Embed in batches of 100 to reduce API call overhead.
Single-item embedding: 58,000 API calls.
Batched embedding: 580 API calls (100x fewer).
"""
all_embeddings = []
for i in range(0, len(texts), batch_size):
batch = texts[i:i + batch_size]
response = openai_client.embeddings.create(
model="text-embedding-3-large",
input=batch,
)
embeddings = [item.embedding for item in sorted(response.data, key=lambda x: x.index)]
all_embeddings.extend(embeddings)
return all_embeddingsLever 5: Use Smaller Embedding Models for Less Critical Tasks
text-embedding-3-small costs 5x less than text-embedding-3-large and performs well for most RAG workloads. Only use large embeddings when precision is critical.
EMBEDDING_MODELS = {
"high_precision": "text-embedding-3-large", # $0.00013/1k tokens
"standard": "text-embedding-3-small", # $0.00002/1k tokens
}
def select_embedding_model(use_case: str) -> str:
if use_case in ("financial_reports", "legal_documents", "medical_records"):
return EMBEDDING_MODELS["high_precision"]
return EMBEDDING_MODELS["standard"]Putting It Together: Cost Dashboard
from datetime import datetime, timedelta
import sqlite3
def generate_cost_report(db_path: str) -> dict:
conn = sqlite3.connect(db_path)
this_month = conn.execute("""
SELECT SUM(estimated_cost_usd) FROM token_usage
WHERE timestamp >= date('now', 'start of month')
""").fetchone()[0] or 0
last_month = conn.execute("""
SELECT SUM(estimated_cost_usd) FROM token_usage
WHERE timestamp >= date('now', 'start of month', '-1 month')

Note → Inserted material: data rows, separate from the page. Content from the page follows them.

-- invariant of the outer row loop: after K rows the box counter, the recorded
-- position of num and every cell of the grid are determined in closed form.
theorem outer_invariant (n w num r c hA : Int)
    (hw : 1 ≤ w) (hnum1 : 1 ≤ num) (hnumn : num ≤ n)
    (hr0 : 0 ≤ r) (hrw : r * w < num ∧ num ≤ (r + 1) * w)
    (hc : 0 ≤ c ∧ c < w) (hcval : cellVal w r c = num)
    (arr0 : List (List Int))
    (hz0 : ∀ i j : Int, 0 ≤ i → 0 ≤ j → PySem.List.pyGetD (PySem.List.pyGetD arr0 i []) j 0 = 0)
    (hrows0 : ∀ row ∈ arr0, (row.length : Int) = w)
    (hAlen : (arr0.length : Int) = hA) (hh2 : n ≤ hA * w)
    (K : Nat) (hK : (K : Int) ≤ hA) :
    ∃ arr1 : List (List Int),
      ((List.range K).map (fun t => ((t : Nat) : Int))).foldl (aOuterStep n w num)
          (arr0, 1, 0, 0, false) =
        (arr1, min ((K : Int) * w + 1) (n + 1),
         (if num ≤ (K : Int) * w then ((r, c) : Int × Int) else ((0, 0) : Int × Int)).1,
         (if num ≤ (K : Int) * w then ((r, c) : Int × Int) else ((0, 0) : Int × Int)).2,
         (if 0 < (K : Int) ∧ n ≤ ((K : Int) - 1) * w then true else false)) ∧
      arr1.length = arr0.length ∧
      (∀ row ∈ arr1, (row.length : Int) = w) ∧
      (∀ i j : Int, 0 ≤ i → i < (arr0.length : Int) → 0 ≤ j → j < w →
        PySem.List.pyGetD (PySem.List.pyGetD arr1 i []) j 0 =
          if i < (K : Int) ∧ cellVal w i j ≤ n then cellVal w i j else 0) := by
  induction K with
  | zero =>
    refine ⟨arr0, ?_, rfl, hrows0, ?_⟩
    · simp only [List.range_zero, List.map_nil, List.foldl_nil, Nat.cast_zero]
      rw [if_neg (by omega), if_neg (by omega)]
      have : min ((0 : Int) * w + 1) (n + 1) = 1 := by omega
      rw [this]
    · intro i j hi0 hi hj0 hj
      rw [hz0 i j hi0 hj0, if_neg (by push_cast; omega)]
  | succ K ih =>
    obtain ⟨arr1, hfold, hlen, hrows1, hcontent⟩ := ih (by push_cast; push_cast at hK; omega)
    rw [List.range_succ, List.map_append, List.foldl_append, hfold]
    simp only [List.map_cons, List.map_nil, List.foldl_cons, List.foldl_nil]
    have hKK : ((K : Int) - 1) * w ≤ (K : Int) * w := by
      apply mul_le_mul_of_nonneg_right (by omega) (by omega)
    have hKK1 : (K : Int) * w ≤ ((K : Int) + 1) * w := by
      apply mul_le_mul_of_nonneg_right (by omega) (by omega)
    have e0 : ((K + 1 : Nat) : Int) = (K : Int) + 1 := by push_cast; ring
    rw [e0, show ((K : Int) + 1) * w = (K : Int) * w + w by ring,
        show ((K : Int) + 1 - 1) * w = (K : Int) * w by ring]
    have hstep_iff : ∀ i j : Int, 0 ≤ j → j < w → n ≤ (K : Int) * w →
        ((i < (K : Int) + 1 ∧ cellVal w i j ≤ n) ↔ (i < (K : Int) ∧ cellVal w i j ≤ n)) := by
      intro i j hj0 hj hn
      constructor
      · rintro ⟨h1, h2⟩
        refine ⟨?_, h2⟩
        by_contra hcon
        have hi : i = (K : Int) := by omega
        rw [hi] at h2
        unfold cellVal at h2
        rcases PySem.Int.mod_two_eq (K : Int) with hp | hp
        · rw [if_pos hp] at h2; omega
        · rw [if_neg (by omega)] at h2; omega
      · rintro ⟨h1, h2⟩; exact ⟨by omega, h2⟩
    by_cases hbk : 0 < (K : Int) ∧ n ≤ ((K : Int) - 1) * w
    · -- already broken: the step is the identity
      rw [if_pos hbk]
      refine ⟨arr1, ?_, hlen, hrows1, ?_⟩
      · simp only [aOuterStep, if_true]
        rw [show min ((K : Int) * w + 1) (n + 1) = n + 1 by omega,
            show min ((K : Int) * w + w + 1) (n + 1) = n + 1 by omega,
            if_pos (by omega), if_pos (by omega), if_pos (by omega)]
      · intro i j hi0 hi hj0 hj
        rw [hcontent i j hi0 hi hj0 hj, if_congr (hstep_iff i j hj0 hj (by omega)) rfl rfl]
    · rw [if_neg hbk]
      by_cases hfull : n ≤ (K : Int) * w
      · -- the break fires at this row
        refine ⟨arr1, ?_, hlen, hrows1, ?_⟩
        · simp only [aOuterStep, Bool.false_eq_true, if_false]
          rw [show min ((K : Int) * w + 1) (n + 1) = n + 1 by omega, if_pos rfl,
              show min ((K : Int) * w + w + 1) (n + 1) = n + 1 by omega,
              if_pos (by omega), if_pos (by omega), if_pos (by omega)]
        · intro i j hi0 hi hj0 hj
          rw [hcontent i j hi0 hi hj0 hj, if_congr (hstep_iff i j hj0 hj hfull) rfl rfl]
      · -- active row
        have hKlt : (K : Int) < hA := by
          have := lt_of_mul_lt_mul_right (show (K : Int) * w < hA * w by omega) (by omega : (0:Int) ≤ w)
          exact this
        have hbox : min ((K : Int) * w + 1) (n + 1) = (K : Int) * w + 1 := by omega
        have hWw : ((w.toNat : Nat) : Int) = w := Int.toNat_of_nonneg (by omega)
        have hr_eq_of_mid : ¬ num ≤ (K : Int) * w → num ≤ (K : Int) * w + w → r = (K : Int) := by
          intro h1 h2
          have hKr : r ≤ (K : Int) := by
            by_contra hcon
            have h3 : ((K : Int) + 1) * w ≤ r * w :=
              mul_le_mul_of_nonneg_right (by omega) (by omega)
            rw [show ((K : Int) + 1) * w = (K : Int) * w + w by ring] at h3
            omega
          have hrK : (K : Int) ≤ r := by
            by_contra hcon
            have : (r + 1) * w ≤ (K : Int) * w :=
              mul_le_mul_of_nonneg_right (by omega) (by omega)
            omega
          omega
        have hreq : ¬ num ≤ (K : Int) * w → num ≤ (K : Int) * w + w → r = (K : Int) := by
          intro h1 h2
          exact hr_eq_of_mid h1 (by omega)
        rcases PySem.Int.mod_two_eq (K : Int) with hpar | hpar
        · -- even row
          obtain ⟨arr2, hfold2, hlen2, hrows2, hcontent2⟩ :=
            inner_invariant n num w (K : Int) ((K : Int) * w + 1) (cellVal w (K : Int))
              (fun t => (0 : Int) + (t : Int)) arr1
              (if num ≤ (K : Int) * w then ((r, c) : Int × Int) else ((0, 0) : Int × Int))
              w.toNat hnumn (by omega) (by omega) (by omega) hrows1
              (fun t ht => ⟨by show (0:Int) ≤ 0 + (t:Int); omega,
                            by show (0:Int) + (t:Int) < w; omega⟩)
              (fun t ht => by
                show cellVal w (K : Int) (0 + (t : Int)) = (K : Int) * w + 1 + (t : Int)
                unfold cellVal; rw [if_pos hpar]; ring)
          refine ⟨arr2, ?_, hlen2.trans hlen, hrows2, ?_⟩
          · simp only [aOuterStep, Bool.false_eq_true, if_false, hbox]
            rw [if_neg (by omega), if_pos hpar, PySem.List.pyRange_one 0 w]
            simp only [sub_zero]
            rw [hfold2]
            dsimp only
            simp only [Prod.mk.injEq]
            refine ⟨trivial, by omega, ?_, ?_, by rw [if_neg (by omega)]⟩
            · split_ifs with h1 h2 h3 h4 h5 <;> try rfl
              · show (K : Int) = r
                have := hreq (by omega) h2; omega
              · exfalso; omega
              · exfalso; omega
              · exfalso; omega
            · split_ifs with h1 h2 h3 h4 h5 <;> try rfl
              · show (0 : Int) + (((num - ((K : Int) * w + 1)).toNat : Nat) : Int) = c
                have hrq := hreq (by omega) h2
                have hcv := hcval
                unfold cellVal at hcv
                rw [hrq, if_pos hpar] at hcv
                omega
              · exfalso; omega
              · exfalso; omega
              · exfalso; omega
          · intro i j hi0 hi hj0 hj
            rw [hcontent2 i j hi0 (by omega) hj0 hj, hcontent i j hi0 hi hj0 hj]
            by_cases hiK : i = (K : Int)
            · by_cases hcn : cellVal w (K : Int) j ≤ n
              · rw [if_pos ⟨hiK, ⟨j.toNat, by omega,
                    by show (0:Int) + ((j.toNat : Nat) : Int) = j; omega⟩, hcn⟩,
                    if_pos ⟨by omega, by rw [hiK]; exact hcn⟩, hiK]
              · rw [if_neg (fun h => hcn h.2.2), if_neg (by omega),
                    if_neg (fun h => hcn (by rw [← hiK]; exact h.2))]
            · rw [if_neg (fun h => hiK h.1),
                  if_congr (show (i < (K:Int) + 1 ∧ cellVal w i j ≤ n) ↔ (i < (K:Int) ∧ cellVal w i j ≤ n)
                    from by constructor <;> rintro ⟨h1, h2⟩ <;> exact ⟨by omega, h2⟩) rfl rfl]
        · -- odd row
          obtain ⟨arr2, hfold2, hlen2, hrows2, hcontent2⟩ :=
            inner_invariant n num w (K : Int) ((K : Int) * w + 1) (cellVal w (K : Int))
              (fun t => w - 1 - (t : Int)) arr1
              (if num ≤ (K : Int) * w then ((r, c) : Int × Int) else ((0, 0) : Int × Int))
              w.toNat hnumn (by omega) (by omega) (by omega) hrows1
              (fun t ht => ⟨by show (0:Int) ≤ w - 1 - (t:Int); omega,
                            by show w - 1 - (t:Int) < w; omega⟩)
              (fun t ht => by
                show cellVal w (K : Int) (w - 1 - (t : Int)) = (K : Int) * w + 1 + (t : Int)
                unfold cellVal; rw [if_neg (by omega)]; ring)
          refine ⟨arr2, ?_, hlen2.trans hlen, hrows2, ?_⟩
          · simp only [aOuterStep, Bool.false_eq_true, if_false, hbox]
            rw [if_neg (by omega), if_neg (by omega), PySem.List.pyRange_neg_one (w - 1) (-1)]
            rw [show ((w - 1) - (-1 : Int)).toNat = w.toNat from by omega]
            rw [hfold2]
            dsimp only
            simp only [Prod.mk.injEq]
            refine ⟨trivial, by omega, ?_, ?_, by rw [if_neg (by omega)]⟩
            · split_ifs with h1 h2 h3 h4 h5 <;> try rfl
              · show (K : Int) = r
                have := hreq (by omega) h2; omega
              · exfalso; omega
              · exfalso; omega
              · exfalso; omega
            · split_ifs with h1 h2 h3 h4 h5 <;> try rfl
              · show w - 1 - (((num - ((K : Int) * w + 1)).toNat : Nat) : Int) = c
                have hrq := hreq (by omega) h2
                have hcv := hcval
                unfold cellVal at hcv
                rw [hrq, if_neg (by omega)] at hcv
                omega
              · exfalso; omega
              · exfalso; omega
              · exfalso; omega
          · intro i j hi0 hi hj0 hj
            rw [hcontent2 i j hi0 (by omega) hj0 hj, hcontent i j hi0 hi hj0 hj]
            by_cases hiK : i = (K : Int)
            · by_cases hcn : cellVal w (K : Int) j ≤ n
              · rw [if_pos ⟨hiK, ⟨(w - 1 - j).toNat, by omega,
                    by show w - 1 - (((w - 1 - j).toNat : Nat) : Int) = j; omega⟩, hcn⟩,
                    if_pos ⟨by omega, by rw [hiK]; exact hcn⟩, hiK]
              · rw [if_neg (fun h => hcn h.2.2), if_neg (by omega),
                    if_neg (fun h => hcn (by rw [← hiK]; exact h.2))]
            · rw [if_neg (fun h => hiK h.1),
                  if_congr (show (i < (K:Int) + 1 ∧ cellVal w i j ≤ n) ↔ (i < (K:Int) ∧ cellVal w i j ≤ n)
                    from by constructor <;> rintro ⟨h1, h2⟩ <;> exact ⟨by omega, h2⟩) rfl rfl]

AND timestamp < date('now', 'start of month')
""").fetchone()[0] or 0
cache_savings = conn.execute("""
SELECT COUNT(*) * AVG(estimated_cost_usd)

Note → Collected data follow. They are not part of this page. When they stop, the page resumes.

-- pv_equiv track=rewrite | github.com/isierra93/UTN-TUPaD-P1 | Matemática/integradorMatePunto2Corregido.py | generacion
-- ===== SOURCE A (Python) =====
-- def generacion(array):
--     baby_boomers = 0
--     generacion_x = 0
--     millenials = 0
--     generacion_z = 0
--     respuesta = []
--     for num in array:
--         if num <= 1964:
--             baby_boomers += 1
--         elif 1964 < num <= 1980:
--             generacion_x += 1
--         elif 1980 < num <= 1996:
--             millenials += 1
--         else:
--             generacion_z += 1
--     respuesta.append(baby_boomers)
--     respuesta.append(generacion_x)
--     respuesta.append(millenials)
--     respuesta.append(generacion_z)
--     return respuesta
-- ===== SOURCE B (Python) =====
-- def generacion(array):
--     # Cumulative-count formulation: count how many years fall at or below each
--     # boundary, then the four bucket sizes are differences of those cumulative counts.
--     c1 = sum(1 for x in array if x <= 1964)
--     c2 = sum(1 for x in array if x <= 1980)
--     c3 = sum(1 for x in array if x <= 1996)
--     return [c1, c2 - c1, c3 - c2, len(array) - c3]
-- ===== Notes on version B (the rewrite author's own statement) =====
-- stated objective: alternative
-- what changed: Replaces the single bucketing pass with four named counters by three cumulative threshold counts (years <= 1964, <= 1980, <= 1996) whose pairwise differences give the bucket sizes.
import Mathlib
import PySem

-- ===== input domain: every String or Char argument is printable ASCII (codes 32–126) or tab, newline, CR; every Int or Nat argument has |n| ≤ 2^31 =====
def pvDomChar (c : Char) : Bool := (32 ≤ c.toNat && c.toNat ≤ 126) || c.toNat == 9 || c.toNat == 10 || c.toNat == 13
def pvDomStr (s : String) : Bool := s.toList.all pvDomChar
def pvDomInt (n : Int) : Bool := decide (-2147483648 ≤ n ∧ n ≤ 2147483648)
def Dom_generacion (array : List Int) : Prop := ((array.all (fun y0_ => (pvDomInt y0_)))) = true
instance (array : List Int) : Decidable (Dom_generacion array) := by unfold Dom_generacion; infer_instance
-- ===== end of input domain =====

-- B replaces the single bucketing pass with four counters by three cumulative
-- threshold counts whose differences give the bucket sizes (alternative; same cost).

-- ===== PORT A =====
def generacion (array : List Int) : List Int :=
  let s := array.foldl (fun (s : Int × Int × Int × Int) num =>
    if num ≤ 1964 then (s.1 + 1, s.2.1, s.2.2.1, s.2.2.2)
    else if 1964 < num ∧ num ≤ 1980 then (s.1, s.2.1 + 1, s.2.2.1, s.2.2.2)
    else if 1980 < num ∧ num ≤ 1996 then (s.1, s.2.1, s.2.2.1 + 1, s.2.2.2)
    else (s.1, s.2.1, s.2.2.1, s.2.2.2 + 1)) (0, 0, 0, 0)
  [s.1, s.2.1, s.2.2.1, s.2.2.2]

-- ===== PORT B =====
def generacion_alt (array : List Int) : List Int :=
  let c1 : Int := array.countP (fun x => decide (x ≤ 1964))
  let c2 : Int := array.countP (fun x => decide (x ≤ 1980))
  let c3 : Int := array.countP (fun x => decide (x ≤ 1996))
  [c1, c2 - c1, c3 - c2, (array.length : Int) - c3]

-- ===== PRECONDITION & SPEC =====
def Spec_generacion (array : List Int) (out : List Int) : Prop := out = generacion_alt array
instance (array : List Int) (out : List Int) : Decidable (Spec_generacion array out) := by unfold Spec_generacion; infer_instance

-- ===== CLAIM (what is proved, stated in full; the proofs are below) =====
def Claim_equal_generacion : Prop := ∀ (array : List Int), Dom_generacion array → Spec_generacion array (generacion array)

-- ===== LEMMAS AND PROOFS =====
theorem generacion_loop (arr : List Int) : ∀ (a b c d : Int),
    arr.foldl (fun (s : Int × Int × Int × Int) num =>
      if num ≤ 1964 then (s.1 + 1, s.2.1, s.2.2.1, s.2.2.2)
      else if 1964 < num ∧ num ≤ 1980 then (s.1, s.2.1 + 1, s.2.2.1, s.2.2.2)
      else if 1980 < num ∧ num ≤ 1996 then (s.1, s.2.1, s.2.2.1 + 1, s.2.2.2)
      else (s.1, s.2.1, s.2.2.1, s.2.2.2 + 1)) (a, b, c, d)
    = (a + (arr.countP (fun x => decide (x ≤ 1964)) : Int),
       b + ((arr.countP (fun x => decide (x ≤ 1980)) : Int)
            - (arr.countP (fun x => decide (x ≤ 1964)) : Int)),
       c + ((arr.countP (fun x => decide (x ≤ 1996)) : Int)
            - (arr.countP (fun x => decide (x ≤ 1980)) : Int)),
       d + ((arr.length : Int) - (arr.countP (fun x => decide (x ≤ 1996)) : Int))) := by
  induction arr with
  | nil => intro a b c d; simp
  | cons num rest ih =>
    intro a b c d
    simp only [List.foldl_cons, List.countP_cons, List.length_cons]
    by_cases h1 : num ≤ 1964
    · have h2 : num ≤ 1980 := by omega
      have h3 : num ≤ 1996 := by omega
      rw [if_pos h1, ih]
      simp [h1, h2, h3, Prod.ext_iff]; ring_nf
    · by_cases h2 : num ≤ 1980
      · have h3 : num ≤ 1996 := by omega
        rw [if_neg h1, if_pos ⟨by omega, h2⟩, ih]
        simp [h1, h2, h3, Prod.ext_iff]; ring_nf
      · by_cases h3 : num ≤ 1996
        · rw [if_neg h1, if_neg (by omega), if_pos ⟨by omega, h3⟩, ih]
          simp [h1, h2, h3, Prod.ext_iff]; ring_nf
        · rw [if_neg h1, if_neg (by omega), if_neg (by omega), ih]
          simp [h1, h2, h3, Prod.ext_iff]; ring_nf

-- ===== VERDICT (by name: the statement is the Claim_ definition above) =====
theorem generacion_spec : Claim_equal_generacion := by
  intro array _
  unfold Spec_generacion generacion generacion_alt
  rw [generacion_loop array 0 0 0 0]
  simp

FROM token_usage WHERE cache_hit = 1
""").fetchone()[0] or 0
model_routing_savings = conn.execute("""
SELECT SUM(estimated_cost_usd_if_gpt4o - estimated_cost_usd)
FROM token_usage WHERE model = 'gpt-4o-mini'
""").fetchone()[0] or 0
conn.close()
return {
"current_month_usd": round(this_month, 2),
"last_month_usd": round(last_month, 2),
"mom_change_pct": round((this_month - last_month) / max(last_month, 1) * 100, 1),
"cache_savings_usd": round(cache_savings, 2),
"model_routing_savings_usd": round(model_routing_savings, 2),
"projected_monthly_usd": round(this_month / datetime.now().day * 30, 2),
}Projected Savings Summary
Starting from $8,000/month:
| Lever | Estimated Savings | Confidence | |---|---|---| | Semantic cache (60% hit rate on RAG queries) | $1,800/month | High | | Model routing (60% simple queries to mini) | $1,600/month | High | | Prompt compression (document summary endpoint) | $700/month | Medium | | Batch embedding calls | $200/month | High | | Switch to text-embedding-3-small for standard use cases | $300/month | Medium |
Total projected savings: approximately $4,600/month, bringing the bill from $8,000 to approximately $3,400 — a 57.5% reduction, close to the target 60%.
The key principle: measure first, cut second. Without the token usage breakdown, you might compress prompts that account for 5% of costs while ignoring the model routing opportunity that accounts for 40%.